NFS – Network File System
The NFS protocol has file names that are very similar to the linux virtual file system since it was designed for unix.
MKDIR(dirfh, name, attr) -> returns fh + attrs
Dirfh = directory file handle
Name = file name but without the ‘/’
Attr = attribute
LOOKUP(dirfh, name) -> returns fh + attrs. This is for file name resolution
CREATE(dirfh, name, attr) -> fh + attr
REMOVE(dirfh, name) -> string
READ
WRITE
So anything you can think of as a system call, gets mapped to a protocol request via system calls.
NFS just uses its own names.
We want to worry about reliability.
We want NFS to keep working even if the server crashes
DESIGN GOAL: clients should survive server crashes nicely
So there should be a “stateless server” with no important states
But this can be slow!
How to implement?
We could cheat and say we wrote when we haven’t yet
Or we could add an NVRAM
Dirfh file handles can NOT be file descriptor numbers because whenever a server reboots, its
File descriptor numbers go away. So we need a better way to UNIQUELY identify a file.
Therefore, we invent the file handle, which for now we will says consists of the following
File handle = inode # and device #
This pair SHOULD uniquely identify a file. So if it all works this should be enough.
PROBLEM: There could still be a system crash.
EXAMPLE:
Client 1: REMOVE(3,12) where 3 is the inode #, 12 is the device #, the pair (3,12) is the file handle
Pretend that this call was sent, but then the response was lost due to a server crash
Now, client 2 makes the following call
Client 2: CREATE(…) -> (3,12)
So now, since client 1 thinks that the remove didn’t happen since it never got a response.
Client 1 then resends the remove operation, which it thinks is ok because remove is an idempotent operation.
Client 1: REMOVE(3,12)
PROBLEM!!! Because now client 1 is removing the wrong file! It is removing the file that client 2 just created,
Instead of its original file, which was already removed!
Therefore, we must add a third piece of identifying information, a serial number.
File handle = inode # and device # and serial #
Now we repeat the function calls, but with the additional serial number.

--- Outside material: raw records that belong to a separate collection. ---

-- pv_equiv track=rewrite | github.com/vs-devan/webifyai | ai_generation/main.py | _batch_files_by_type
-- ===== SOURCE A (Python) =====
-- from typing import Dict, Optional, List
--
-- def _batch_files_by_type(files: List[Dict], batch_size: int = 5) -> List[List[Dict]]:
--     """Original type-based batching as fallback."""
--     # Group by type first
--     groups = {'frontend': [], 'backend': [], 'config': [], 'other': []}
--
--     for f in files:
--         path_lower = f['path'].lower()
--         file_type = f.get('type', 'other')
--
--         # Map unexpected types to expected ones
--         if file_type == 'documentation':
--             file_type = 'config'
--         elif file_type == 'styles':
--             file_type = 'frontend'
--
--         if file_type in groups:
--             groups[file_type].append(f)
--         elif 'src/' in path_lower or 'components/' in path_lower or path_lower.endswith(('.js', '.jsx', '.css')):
--             groups['frontend'].append(f)
--         elif 'models/' in path_lower or 'routes/' in path_lower or 'server.js' in path_lower:
--             groups['backend'].append(f)
--         elif path_lower in ['package.json', '.env', '.gitignore', 'readme.md']:
--             groups['config'].append(f)
--         else:
--             groups['other'].append(f)
--
--     # Create batches from groups
--     batches = []
--     for group in groups.values():
--         for i in range(0, len(group), batch_size):
--             batch = group[i:i+batch_size]
--             if batch:
--                 batches.append(batch)
--
--     return batches
-- ===== SOURCE B (Python) =====
-- from typing import Dict, List
--
--
-- def _batch_files_by_type(files: List[Dict], batch_size: int = 5) -> List[List[Dict]]:
--     """Single-pass batching: classify each file and grow its group's open batch,
--     closing a batch as soon as it reaches batch_size; no second slicing pass."""
--
--     def _classify(f):
--         # 0 = frontend, 1 = backend, 2 = config, 3 = other
--         p = f['path'].lower()
--         t = f.get('type', 'other')
--         if t == 'documentation':
--             t = 'config'
--         elif t == 'styles':
--             t = 'frontend'
--         if t == 'frontend':
--             return 0
--         if t == 'backend':
--             return 1
--         if t == 'config':
--             return 2
--         if t == 'other':
--             return 3
--         if 'src/' in p or 'components/' in p or p.endswith(('.js', '.jsx', '.css')):
--             return 0
--         if 'models/' in p or 'routes/' in p or 'server.js' in p:
--             return 1
--         if p in ('package.json', '.env', '.gitignore', 'readme.md'):
--             return 2
--         return 3
--
--     # per group: (completed batches, current open batch)
--     state = [([], []), ([], []), ([], []), ([], [])]
--     for f in files:
--         k = _classify(f)
--         done, cur = state[k]
--         cur = cur + [f]
--         if len(cur) == batch_size:
--             done, cur = done + [cur], []
--         state[k] = (done, cur)
--
--     out = []
--     for done, cur in state:
--         out += done
--         if cur:
--             out.append(cur)
--     return out
-- ===== Notes on version B (the rewrite author's own statement) =====
-- stated objective: alternative
-- what changed: B folds batching into the single classification pass (each of the four groups keeps a list of completed batches plus an open batch that is closed when it reaches batch_size), replacing A's two-phase group-then-slice structure; classification branches are unchanged.
-- intended difference: For batch_size < 0 with nonempty files, A silently returns [] (an artefact of range()'s empty result on a negative step, dropping every file), while B returns each nonempty group as a single batch, which preserves the files as intended. — e.g. on _batch_files_by_type([[("path", "a")]], -1): A returns [], B returns [[[("path", "a")]]]
import Mathlib
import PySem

Client 1: REMOVE( (3,12), 70) where 70 is the serial number
Client 2: CREATE( (3,12), 71) so we’re creating a brand new file, with serial number 71, even though
It has the same inode number and the same device number.

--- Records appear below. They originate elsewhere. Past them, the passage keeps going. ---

-- pv_equiv track=rewrite | github.com/ZYKDX/NEU-ALIGN | Lab7_6_to_squares.py | to_squares
-- ===== SOURCE A (Python) =====
-- def to_squares(my_list, my_index):
--     if my_list == []:
--         return my_list
--     if my_index == len(my_list) - 1 or my_index == -1:
--         my_list[my_index] = my_list[my_index] ** 2
--         return my_list
--     else:
--         temp = my_list[my_index] ** 2
--         my_list = to_squares(my_list, my_index + 1)
--         my_list[my_index] = temp
--         return my_list
-- ===== SOURCE B (Python) =====
-- def to_squares(my_list, my_index):
--     if not my_list:
--         return my_list
--     i = my_index
--     while True:
--         my_list[i] = my_list[i] * my_list[i]
--         if i == len(my_list) - 1 or i == -1:
--             break
--         i += 1
--     return my_list
-- ===== Notes on version B (the rewrite author's own statement) =====
-- stated objective: simpler
-- what changed: A's backward recursion (recurse to the end, then assign each squared temp on the way back) is replaced by a plain forward while loop that squares each element in place and keeps only a running index.
import Mathlib
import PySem

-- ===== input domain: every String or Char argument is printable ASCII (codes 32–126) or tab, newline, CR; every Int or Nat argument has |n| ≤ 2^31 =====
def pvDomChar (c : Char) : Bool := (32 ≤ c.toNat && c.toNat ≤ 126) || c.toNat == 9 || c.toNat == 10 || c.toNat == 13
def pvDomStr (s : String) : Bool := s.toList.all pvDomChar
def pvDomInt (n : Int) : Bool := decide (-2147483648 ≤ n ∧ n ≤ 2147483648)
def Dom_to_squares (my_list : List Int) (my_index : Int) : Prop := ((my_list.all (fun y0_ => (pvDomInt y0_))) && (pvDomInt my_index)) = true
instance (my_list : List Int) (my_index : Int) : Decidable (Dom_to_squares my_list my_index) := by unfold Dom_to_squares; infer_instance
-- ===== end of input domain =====

-- B replaces A's backward recursion (square after the recursive call returns) with a plain forward
-- while loop that squares in place and keeps only a running index (simpler); both A and B mutate the
-- list in place in Python, and the equivalence proved here is about the returned value.


-- ===== PORT A =====
-- literal transliteration of A's recursion, with an explicit fuel bounding the recursion depth
-- (the fuel passed by to_squares always suffices, see a_char below); the `else []` arms are
-- never reached on admitted inputs: the last one is where Python raises IndexError
def aLoop (fuel : Nat) (my_list : List Int) (my_index : Int) : List Int :=
  match fuel with
  | 0 => []  -- unreachable: the initial fuel bounds the recursion depth
  | fuel + 1 =>
    if my_list = [] then my_list
    else if my_index = (my_list.length : Int) - 1 ∨ my_index = -1 then
      PySem.List.pySetD my_list my_index ((PySem.List.pyGetD my_list my_index 0) ^ 2)
    else if PySem.Raise.InRange my_list.length my_index then
      let temp := (PySem.List.pyGetD my_list my_index 0) ^ 2
      let l' := aLoop fuel my_list (my_index + 1)
      PySem.List.pySetD l' my_index temp
    else []  -- IndexError

def to_squares (my_list : List Int) (my_index : Int) : List Int :=
  aLoop (my_list.length + 1 + (-my_index).toNat) my_list my_index

-- ===== PORT B =====
-- the while loop of B, as a recursive helper over the running index i, with an explicit fuel
-- bounding the number of iterations (the fuel passed by to_squares_alt always suffices, see b_char)
def altLoop (fuel : Nat) (my_list : List Int) (i : Int) : List Int :=
  match fuel with
  | 0 => []  -- unreachable: the initial fuel bounds the iteration count
  | fuel + 1 =>
    if PySem.Raise.InRange my_list.length i then
      let l' := PySem.List.pySetD my_list i
        ((PySem.List.pyGetD my_list i 0) * (PySem.List.pyGetD my_list i 0))
      if i = (l'.length : Int) - 1 ∨ i = -1 then l'
      else altLoop fuel l' (i + 1)
    else []  -- IndexError

def to_squares_alt (my_list : List Int) (my_index : Int) : List Int :=
  if my_list = [] then my_list
  else altLoop (my_list.length + 1 + (-my_index).toNat) my_list my_index

-- ===== PRECONDITION & SPEC =====
-- Pre_ excludes exactly the inputs on which A raises IndexError (a non-empty list with an
-- out-of-range index): A returns normally everywhere else.
def Pre_to_squares (my_list : List Int) (my_index : Int) : Prop :=
  my_list = [] ∨ (-(my_list.length : Int) ≤ my_index ∧ my_index < my_list.length)
instance (my_list : List Int) (my_index : Int) : Decidable (Pre_to_squares my_list my_index) := by unfold Pre_to_squares; infer_instance
def pvWitness_to_squares : List Int × Int := ([1, 2, 3], -2)

def Spec_to_squares (my_list : List Int) (my_index : Int) (out : List Int) : Prop := out = to_squares_alt my_list my_index
instance (my_list : List Int) (my_index : Int) (out : List Int) : Decidable (Spec_to_squares my_list my_index out) := by unfold Spec_to_squares; infer_instance

-- ===== CLAIM (what is proved, stated in full; the proofs are below) =====
def Claim_equal_to_squares : Prop := ∀ (my_list : List Int) (my_index : Int), Dom_to_squares my_list my_index → Pre_to_squares my_list my_index → Spec_to_squares my_list my_index (to_squares my_list my_index)

-- ===== LEMMAS AND PROOFS =====

-- the squared tail, by normalized start position
def sqFrom (l : List Int) (j : Nat) : List Int :=
  l.take j ++ (l.drop j).map (fun v => v * v)

def normIdx (l : List Int) (i : Int) : Nat :=
  (if 0 ≤ i then i else i + l.length).toNat

lemma length_sqFrom (l : List Int) (j : Nat) : (sqFrom l j).length = l.length := by
  simp [sqFrom]; omega

lemma normIdx_lt (xs : List Int) (i : Int) (h1 : -(xs.length : Int) ≤ i) (h2 : i < xs.length) :
    normIdx xs i < xs.length := by
  unfold normIdx; split <;> omega

lemma pyIdx_inrange (n : Nat) (i : Int) (h1 : -(n : Int) ≤ i) (h2 : i < n) :
    PySem.List.pyIdx? n i = some ((if 0 ≤ i then i else i + n).toNat) := by
  unfold PySem.List.pyIdx?
  by_cases h0 : 0 ≤ i
  · rw [if_pos h0, if_pos (by omega), if_pos h0]
  · rw [if_neg h0, if_pos (by omega), if_neg h0]
    congr 1
    omega

lemma pyGetD_inrange (xs : List Int) (i : Int) (d : Int)
    (h1 : -(xs.length : Int) ≤ i) (h2 : i < xs.length) :
    PySem.List.pyGetD xs i d = xs[normIdx xs i]'(normIdx_lt xs i h1 h2) := by
  have hlt := normIdx_lt xs i h1 h2
  have h : PySem.List.pyGet? xs i = some (xs[normIdx xs i]'hlt) := by
    simp only [PySem.List.pyGet?, pyIdx_inrange xs.length i h1 h2]
    show xs[normIdx xs i]? = _
    exact List.getElem?_eq_getElem hlt
  simp [PySem.List.pyGetD, h]

lemma pySetD_inrange (xs : List Int) (i : Int) (v : Int)
    (h1 : -(xs.length : Int) ≤ i) (h2 : i < xs.length) :
    PySem.List.pySetD xs i v = xs.set (normIdx xs i) v := by
  simp only [PySem.List.pySetD, PySem.List.pySet?, pyIdx_inrange xs.length i h1 h2,
    Option.map_some, Option.getD_some]
  rfl

lemma sqFrom_length_eq (l : List Int) : sqFrom l l.length = l := by
  simp [sqFrom]

lemma set_sqFrom (l : List Int) (j : Nat) (hj : j < l.length) :
    (sqFrom l (j + 1)).set j (l[j] * l[j]) = sqFrom l j := by
  have ht : l.take (j + 1) = l.take j ++ [l[j]] := by
    rw [List.take_add_one, List.getElem?_eq_getElem hj, Option.toList_some]
  have hd : l.drop j = l[j] :: l.drop (j + 1) := List.drop_eq_getElem_cons hj
  unfold sqFrom
  rw [List.set_append, if_pos (by simp; omega), ht, List.set_append,
    if_neg (by simp),
    show List.map (fun v => v * v) (List.drop j l)
        = l[j] * l[j] :: List.map (fun v => v * v) (List.drop (j + 1) l) from by rw [hd]; rfl]
  simp [Nat.min_eq_left (Nat.le_of_lt hj)]

lemma set_last_sqFrom (l : List Int) (j : Nat) (hj : j + 1 = l.length) :
    l.set j (l[j]'(by omega) * l[j]'(by omega)) = sqFrom l j := by
  have := set_sqFrom l j (by omega)
  rw [show j + 1 = l.length from hj, sqFrom_length_eq] at this
  exact this

lemma sqFrom_set (l : List Int) (j : Nat) (v : Int) (hj : j < l.length) :
    sqFrom (l.set j v) (j + 1) = (sqFrom l (j + 1)).set j v := by
  unfold sqFrom
  rw [List.take_set, List.drop_set, if_pos (Nat.lt_succ_self j),
    List.set_append, if_pos (by simp; omega)]

lemma a_char : ∀ (d : Nat) (l : List Int) (i : Int), l ≠ [] →
    -(l.length : Int) ≤ i → i < l.length →
    (if 0 ≤ i then (l.length : Int) + 1 - i else -i).toNat ≤ d →
    aLoop d l i = sqFrom l (normIdx l i) := by
  intro d
  induction d with
  | zero =>
    intro l i hne h1 h2 hm
    exfalso
    have : l.length ≠ 0 := by simpa using hne
    split_ifs at hm <;> omega
  | succ d ih =>
    intro l i hne h1 h2 hm
    have hlen : l.length ≠ 0 := by simpa using hne
    rw [aLoop, if_neg hne]
    by_cases hb : i = (l.length : Int) - 1 ∨ i = -1
    · rw [if_pos hb]
      have hn : normIdx l i = l.length - 1 := by
        unfold normIdx; rcases hb with hb | hb <;> subst hb <;> split_ifs <;> omega
      rw [pyGetD_inrange l i 0 h1 h2, pySetD_inrange l i _ h1 h2, pow_two]
      exact set_last_sqFrom l (normIdx l i) (by omega)
    · rw [if_neg hb, if_pos (show PySem.Raise.InRange l.length i from ⟨h1, h2⟩)]
      rw [not_or] at hb
      have h2' : i + 1 < (l.length : Int) := by
        by_cases h0 : 0 ≤ i <;> omega
      have hrec := ih l (i + 1) hne (by omega) h2' (by split_ifs at hm ⊢ <;> omega)
      have hn1 : normIdx l (i + 1) = normIdx l i + 1 := by
        unfold normIdx; split_ifs <;> omega
      rw [hrec, hn1, pyGetD_inrange l i 0 h1 h2,
        pySetD_inrange _ i _ (by rw [length_sqFrom]; omega) (by rw [length_sqFrom]; omega)]
      have hnorm_eq : normIdx (sqFrom l (normIdx l i + 1)) i = normIdx l i := by
        unfold normIdx; rw [length_sqFrom]
      rw [hnorm_eq, pow_two]
      exact set_sqFrom l (normIdx l i) (by unfold normIdx; split_ifs <;> omega)

lemma b_char : ∀ (d : Nat) (l : List Int) (i : Int),
    -(l.length : Int) ≤ i → i < l.length →
    (if 0 ≤ i then (l.length : Int) + 1 - i else -i).toNat ≤ d →
    altLoop d l i = sqFrom l (normIdx l i) := by
  intro d
  induction d with
  | zero =>
    intro l i h1 h2 hm
    exfalso
    split_ifs at hm <;> omega
  | succ d ih =>
    intro l i h1 h2 hm
    rw [altLoop, if_pos (show PySem.Raise.InRange l.length i from ⟨h1, h2⟩)]
    simp only [pyGetD_inrange l i 0 h1 h2, pySetD_inrange l i _ h1 h2, List.length_set]
    have hjlt : normIdx l i < l.length := normIdx_lt l i h1 h2
    by_cases hb : i = (l.length : Int) - 1 ∨ i = -1
    · rw [if_pos hb]
      exact set_last_sqFrom l (normIdx l i) (by unfold normIdx at *; split_ifs at * <;> omega)
    · rw [if_neg hb]
      rw [not_or] at hb
      have h2' : i + 1 < (l.length : Int) := by
        unfold normIdx at hjlt; by_cases h0 : 0 ≤ i <;> split_ifs at hjlt <;> omega
      have hrec := ih (l.set (normIdx l i) (l[normIdx l i] * l[normIdx l i])) (i + 1)
        (by simp; omega) (by simp; omega) (by simp; split_ifs at hm ⊢ <;> omega)
      have hn1 : normIdx (l.set (normIdx l i) (l[normIdx l i] * l[normIdx l i])) (i + 1)
          = normIdx l i + 1 := by
        unfold normIdx; simp only [List.length_set]; split_ifs <;> omega
      rw [hrec, hn1, sqFrom_set l (normIdx l i) _ hjlt, set_sqFrom l (normIdx l i) hjlt]

lemma alt_char (l : List Int) (i : Int) (hne : l ≠ [])
    (h1 : -(l.length : Int) ≤ i) (h2 : i < l.length) :
    to_squares_alt l i = sqFrom l (normIdx l i) := by
  rw [to_squares_alt, if_neg hne]
  exact b_char (l.length + 1 + (-i).toNat) l i h1 h2 (by split_ifs <;> omega)

-- ===== VERDICT (by name: the statement is the Claim_ definition above) =====
theorem to_squares_spec : Claim_equal_to_squares := by
  intro l i _ hpre
  unfold Spec_to_squares
  rcases hpre with h | ⟨h1, h2⟩
  · subst h
    rw [to_squares, to_squares_alt, if_pos rfl,
      show ([] : List Int).length + 1 + (-i).toNat = (-i).toNat + 1 from by simp; omega,
      aLoop]
    simp
  · have hne : l ≠ [] := by
      rintro rfl
      simp only [List.length_nil, Nat.cast_zero, neg_zero] at h1 h2
      omega
    rw [to_squares,
      a_char (l.length + 1 + (-i).toNat) l i hne h1 h2 (by split_ifs <;> omega),
      alt_char l i hne h1 h2]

Client 1: REMOVE( (3,12), 70) so when client 1 performs the remove again, it doesn’t affect client 2’s
Brand new file.
How do we implement this though?
If we JUST rebooted
LOOKUP(dirfh, name)
LOOKUP( (3, 12, 71), “bin”)
It is easy for us to find filesystem 12
However, how do we find inode number 3? No user processes can use that system call.
SOLUTION: Put X-Server code in the linux kernel so that it can run those server calls!
Synchronization Issues
Process 1: write(fd, buf, bufsize)
Process 2: read(fd, buf, bufsize)
This can NOT happen with NFS because in NFS each process is running on its own machine.
So NFS does NOT have read-after-write synchronization.
But it DOES have close-to-open synchronization
Process1: Write
Close
Process 2: Open
Read
This works because close and open are heavyweight operations. So NFS enforces that these two
Are synchronized. But also, close can fail by saying that you ran out of disk space. This happens because
Only when you close does NFS ACTUALLY check the disk space.